| Information shown |
-- pv_equiv track=rewrite | github.com/Aashik1701/Xai-model-for-personalized-treatment-recommendation | scripts/simple_explainer.py | _generate_clinical_insights
-- ===== SOURCE A (Python) =====
-- def _generate_clinical_insights(top_features):
--     """Generate clinical insights from top features."""
--     insights = []
--
--     if not top_features:
--         return insights
--
--     # Feature categories
--     categories = {
--         "modifiable": ["smoking", "exercise", "stress_level", "bmi"],
--         "medical": ["blood_pressure", "cholesterol", "glucose", "heart_rate"],
--         "demographic": ["age"],
--         "genetic": ["family_history"],
--     }
--
--     # Categorize top features
--     top_feature_names = [f[0] for f in top_features[:3]]
--
--     for category, features in categories.items():
--         category_features = [f for f in top_feature_names if f in features]
--         if category_features:
--             if category == "modifiable":
--                 insights.append(
--                     f"Modifiable risk factors identified: {', '.join(category_features)}. "
--                     "Patient education and lifestyle interventions may be effective."
--                 )
--             elif category == "medical":
--                 insights.append(
--                     f"Medical monitoring needed for: {', '.join(category_features)}. "
--                     "Consider regular clinical assessment."
--                 )
--             elif category == "demographic":
--                 insights.append(
--                     "Age is a significant factor. Consider age-appropriate screening protocols."
--                 )
--             elif category == "genetic":
--                 insights.append(
--                     "Family history is influential. Genetic counseling may be beneficial."
--                 )
--
--     return insights
-- ===== SOURCE B (Python) =====
-- _CATEGORY_OF = {
--     "smoking": "modifiable", "exercise": "modifiable",
--     "stress_level": "modifiable", "bmi": "modifiable",
--     "blood_pressure": "medical", "cholesterol": "medical",
--     "glucose": "medical", "heart_rate": "medical",
--     "age": "demographic", "family_history": "genetic",
-- }
--
--
-- def _generate_clinical_insights(top_features):
--     """Generate clinical insights from top features (single bucketing pass)."""
--     modifiable, medical, demographic, genetic = [], [], [], []
--     for name, _ in top_features[:3]:
--         cat = _CATEGORY_OF.get(name)
--         if cat == "modifiable":
--             modifiable.append(name)
--         elif cat == "medical":
--             medical.append(name)
--         elif cat == "demographic":
--             demographic.append(name)
--         elif cat == "genetic":
--             genetic.append(name)
--
--     insights = []
--     if modifiable:
--         insights.append(
--             "Modifiable risk factors identified: " + ", ".join(modifiable)
--             + ". Patient education and lifestyle interventions may be effective."
--         )
--     if medical:
--         insights.append(
--             "Medical monitoring needed for: " + ", ".join(medical)
--             + ". Consider regular clinical assessment."
--         )
--     if demographic:
--         insights.append(
--             "Age is a significant factor. Consider age-appropriate screening protocols."
--         )
--     if genetic:
--         insights.append(
--             "Family history is influential. Genetic counseling may be beneficial."
--         )
--     return insights
-- ===== Notes on version B (the rewrite author's own statement) =====
-- stated objective: alternative
-- what changed: Replaces A's four per-category membership scans over the top feature names by a single bucketing pass through a precomputed reverse feature-to-category index, then emits the insight strings from the four buckets in the fixed category order.
import Mathlib
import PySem

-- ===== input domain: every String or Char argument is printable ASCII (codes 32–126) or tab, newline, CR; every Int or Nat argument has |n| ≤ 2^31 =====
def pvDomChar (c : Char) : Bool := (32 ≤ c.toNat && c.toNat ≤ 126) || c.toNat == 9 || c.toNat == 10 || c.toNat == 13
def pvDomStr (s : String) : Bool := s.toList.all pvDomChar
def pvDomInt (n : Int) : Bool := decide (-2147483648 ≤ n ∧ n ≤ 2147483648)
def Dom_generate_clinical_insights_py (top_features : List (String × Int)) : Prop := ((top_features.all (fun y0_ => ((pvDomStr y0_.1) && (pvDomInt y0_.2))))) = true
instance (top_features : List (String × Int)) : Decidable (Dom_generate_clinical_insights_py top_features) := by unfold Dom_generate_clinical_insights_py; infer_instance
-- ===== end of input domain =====

-- B replaces A's four per-category membership scans by one bucketing pass over
-- the first three feature names through a reverse feature→category index (objective: alternative decomposition).

-- ===== PORT A =====
-- shared message builders (the literal strings of the Python source, used by both ports)
def pvMsgMod (cf : List String) : String :=
  "Modifiable risk factors identified: " ++ PySem.Str.join ", " cf ++
    ". Patient education and lifestyle interventions may be effective."
def pvMsgMed (cf : List String) : String :=
  "Medical monitoring needed for: " ++ PySem.Str.join ", " cf ++
    ". Consider regular clinical assessment."
def pvMsgDemo : String := "Age is a significant factor. Consider age-appropriate screening protocols."
def pvMsgGen : String := "Family history is influential. Genetic counseling may be beneficial."

-- A's `categories` dict, iterated in insertion order
def pvCategories : List (String × List String) :=
  [("modifiable", ["smoking", "exercise", "stress_level", "bmi"]),
   ("medical", ["blood_pressure", "cholesterol", "glucose", "heart_rate"]),
   ("demographic", ["age"]),
   ("genetic", ["family_history"])]

def generate_clinical_insights_py (top_features : List (String × Int)) : List String :=
  if top_features = [] then []
  else
    let top_feature_names := (PySem.List.slice top_features none (some 3)).map (fun f => f.1)
    pvCategories.foldl (fun insights cat =>
      let category_features := top_feature_names.filter (fun f => cat.2.contains f)
      if category_features ≠ [] then
        if cat.1 = "modifiable" then insights ++ [pvMsgMod category_features]
        else if cat.1 = "medical" then insights ++ [pvMsgMed category_features]
        else if cat.1 = "demographic" then insights ++ [pvMsgDemo]
        else if cat.1 = "genetic" then insights ++ [pvMsgGen]
        else insights
      else insights) []

-- ===== PORT B =====
-- B's reverse index _CATEGORY_OF
def pvCategoryOf : PySem.Dict String String :=
  PySem.Dict.ofList
    [("smoking", "modifiable"), ("exercise", "modifiable"),
     ("stress_level", "modifiable"), ("bmi", "modifiable"),
     ("blood_pressure", "medical"), ("cholesterol", "medical"),
     ("glucose", "medical"), ("heart_rate", "medical"),
     ("age", "demographic"), ("family_history", "genetic")]

-- loop body of B's single bucketing pass (state: the four buckets)
def pvBucketStep (b : List String × List String × List String × List String)
    (p : String × Int) : List String × List String × List String × List String :=
  match PySem.Dict.get? pvCategoryOf p.1 with
  | some c =>
    if c = "modifiable" then (b.1 ++ [p.1], b.2.1, b.2.2.1, b.2.2.2)
    else if c = "medical" then (b.1, b.2.1 ++ [p.1], b.2.2.1, b.2.2.2)
    else if c = "demographic" then (b.1, b.2.1, b.2.2.1 ++ [p.1], b.2.2.2)
    else if c = "genetic" then (b.1, b.2.1, b.2.2.1, b.2.2.2 ++ [p.1])
    else b
  | none => b

def generate_clinical_insights_py_alt (top_features : List (String × Int)) : List String :=
  let b := (PySem.List.slice top_features none (some 3)).foldl pvBucketStep ([], [], [], [])
  (if b.1 ≠ [] then [pvMsgMod b.1] else []) ++
  (if b.2.1 ≠ [] then [pvMsgMed b.2.1] else []) ++
  (if b.2.2.1 ≠ [] then [pvMsgDemo] else []) ++
  (if b.2.2.2 ≠ [] then [pvMsgGen] else [])

-- ===== PRECONDITION & SPEC =====
def Spec_generate_clinical_insights_py (top_features : List (String × Int)) (out : List String) : Prop := out = generate_clinical_insights_py_alt top_features
instance (top_features : List (String × Int)) (out : List String) : Decidable (Spec_generate_clinical_insights_py top_features out) := by unfold Spec_generate_clinical_insights_py; infer_instance

-- ===== CLAIM (what is proved, stated in full; the proofs are below) =====
def Claim_equal_generate_clinical_insights_py : Prop := ∀ (top_features : List (String × Int)), Dom_generate_clinical_insights_py top_features → Spec_generate_clinical_insights_py top_features (generate_clinical_insights_py top_features)

-- ===== LEMMAS AND PROOFS =====

-- the reverse index returns none outside the ten known feature names
lemma get?_pvCategoryOf_none (s : String)
    (h1 : s ≠ "smoking") (h2 : s ≠ "exercise") (h3 : s ≠ "stress_level") (h4 : s ≠ "bmi")
    (h5 : s ≠ "blood_pressure") (h6 : s ≠ "cholesterol") (h7 : s ≠ "glucose")
    (h8 : s ≠ "heart_rate") (h9 : s ≠ "age") (h10 : s ≠ "family_history") :
    PySem.Dict.get? pvCategoryOf s = none := by
  have hm : pvCategoryOf = PySem.Dict.mk
      [("smoking", "modifiable"), ("exercise", "modifiable"),
       ("stress_level", "modifiable"), ("bmi", "modifiable"),
       ("blood_pressure", "medical"), ("cholesterol", "medical"),
       ("glucose", "medical"), ("heart_rate", "medical"),
       ("age", "demographic"), ("family_history", "genetic")] := by decide
  rw [hm]
  simp only [PySem.Dict.get?_mk_cons, beq_iff_eq]
  rw [if_neg (Ne.symm h1), if_neg (Ne.symm h2), if_neg (Ne.symm h3), if_neg (Ne.symm h4),
    if_neg (Ne.symm h5), if_neg (Ne.symm h6), if_neg (Ne.symm h7), if_neg (Ne.symm h8),
    if_neg (Ne.symm h9), if_neg (Ne.symm h10)]
  simp [PySem.Dict.get?]

-- one bucketing step, rewritten through the four membership tests
lemma pvBucketStep_eq (b : List String × List String × List String × List String)
    (p : String × Int) :
    pvBucketStep b p =
      (b.1 ++ if (["smoking", "exercise", "stress_level", "bmi"] : List String).contains p.1 then [p.1] else [],
       b.2.1 ++ if (["blood_pressure", "cholesterol", "glucose", "heart_rate"] : List String).contains p.1 then [p.1] else [],
       b.2.2.1 ++ if (["age"] : List String).contains p.1 then [p.1] else [],
       b.2.2.2 ++ if (["family_history"] : List String).contains p.1 then [p.1] else []) := by
  rcases p with ⟨s, n⟩
  by_cases h : s ∈ (["smoking", "exercise", "stress_level", "bmi", "blood_pressure",
      "cholesterol", "glucose", "heart_rate", "age", "family_history"] : List String)
  · simp only [List.mem_cons, List.not_mem_nil, or_false] at h
    rcases h with rfl | rfl | rfl | rfl | rfl | rfl | rfl | rfl | rfl | rfl
    · simp only [pvBucketStep]
      rw [show PySem.Dict.get? pvCategoryOf "smoking" = some "modifiable" from by decide]
      simp
    · simp only [pvBucketStep]
      rw [show PySem.Dict.get? pvCategoryOf "exercise" = some "modifiable" from by decide]
      simp
    · simp only [pvBucketStep]
      rw [show PySem.Dict.get? pvCategoryOf "stress_level" = some "modifiable" from by decide]
      simp
    · simp only [pvBucketStep]
      rw [show PySem.Dict.get? pvCategoryOf "bmi" = some "modifiable" from by decide]
      simp
    · simp only [pvBucketStep]
      rw [show PySem.Dict.get? pvCategoryOf "blood_pressure" = some "medical" from by decide]
      simp
    · simp only [pvBucketStep]
      rw [show PySem.Dict.get? pvCategoryOf "cholesterol" = some "medical" from by decide]
      simp
    · simp only [pvBucketStep]
      rw [show PySem.Dict.get? pvCategoryOf "glucose" = some "medical" from by decide]
      simp
    · simp only [pvBucketStep]
      rw [show PySem.Dict.get? pvCategoryOf "heart_rate" = some "medical" from by decide]
      simp
    · simp only [pvBucketStep]
      rw [show PySem.Dict.get? pvCategoryOf "age" = some "demographic" from by decide]
      simp
    · simp only [pvBucketStep]
      rw [show PySem.Dict.get? pvCategoryOf "family_history" = some "genetic" from by decide]
      simp
  · simp only [List.mem_cons, List.not_mem_nil, or_false, not_or] at h
    obtain ⟨h1, h2, h3, h4, h5, h6, h7, h8, h9, h10⟩ := h
    simp only [pvBucketStep]
    rw [get?_pvCategoryOf_none s h1 h2 h3 h4 h5 h6 h7 h8 h9 h10]
    simp [h1, h2, h3, h4, h5, h6, h7, h8, h9, h10]

-- the single pass fills each bucket with exactly A's per-category filter
lemma bucket_fold (ps : List (String × Int))
    (m e d g : List String) :
    ps.foldl pvBucketStep (m, e, d, g) =
      (m ++ (ps.map (fun f => f.1)).filter (fun f => (["smoking", "exercise", "stress_level", "bmi"] : List String).contains f),
       e ++ (ps.map (fun f => f.1)).filter (fun f => (["blood_pressure", "cholesterol", "glucose", "heart_rate"] : List String).contains f),
       d ++ (ps.map (fun f => f.1)).filter (fun f => (["age"] : List String).contains f),
       g ++ (ps.map (fun f => f.1)).filter (fun f => (["family_history"] : List String).contains f)) := by
  induction ps generalizing m e d g with
  | nil => simp
  | cons p ps ih =>
    simp only [List.foldl_cons, pvBucketStep_eq, ih, List.map_cons, List.filter_cons]
    rcases p with ⟨s, n⟩
    by_cases h1 : (["smoking", "exercise", "stress_level", "bmi"] : List String).contains s <;>
      by_cases h2 : (["blood_pressure", "cholesterol", "glucose", "heart_rate"] : List String).contains s <;>
        by_cases h3 : (["age"] : List String).contains s <;>
          by_cases h4 : (["family_history"] : List String).contains s <;>
            simp_all

-- ===== VERDICT (by name: the statement is the Claim_ definition above) =====
theorem generate_clinical_insights_py_spec : Claim_equal_generate_clinical_insights_py := by
  intro top_features _
  show generate_clinical_insights_py top_features = generate_clinical_insights_py_alt top_features
  unfold generate_clinical_insights_py generate_clinical_insights_py_alt
  rw [bucket_fold]
  by_cases hnil : top_features = []
  · subst hnil; decide
  · simp only [if_neg hnil, pvCategories, List.foldl_cons, List.foldl_nil]
    generalize (List.filter (fun f => (["smoking", "exercise", "stress_level", "bmi"] : List String).contains f) (List.map (fun f => f.1) (PySem.List.slice top_features none (some 3)))) = F1
    generalize (List.filter (fun f => (["blood_pressure", "cholesterol", "glucose", "heart_rate"] : List String).contains f) (List.map (fun f => f.1) (PySem.List.slice top_features none (some 3)))) = F2
    generalize (List.filter (fun f => (["age"] : List String).contains f) (List.map (fun f => f.1) (PySem.List.slice top_features none (some 3)))) = F3
    generalize (List.filter (fun f => (["family_history"] : List String).contains f) (List.map (fun f => f.1) (PySem.List.slice top_features none (some 3)))) = F4
    simp only [String.reduceEq, if_true, if_false]
    split_ifs <;> simp_all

| Task directions |
A single number is required: how many lines in the material hold the word "pvCategories".

| Result of the task |
3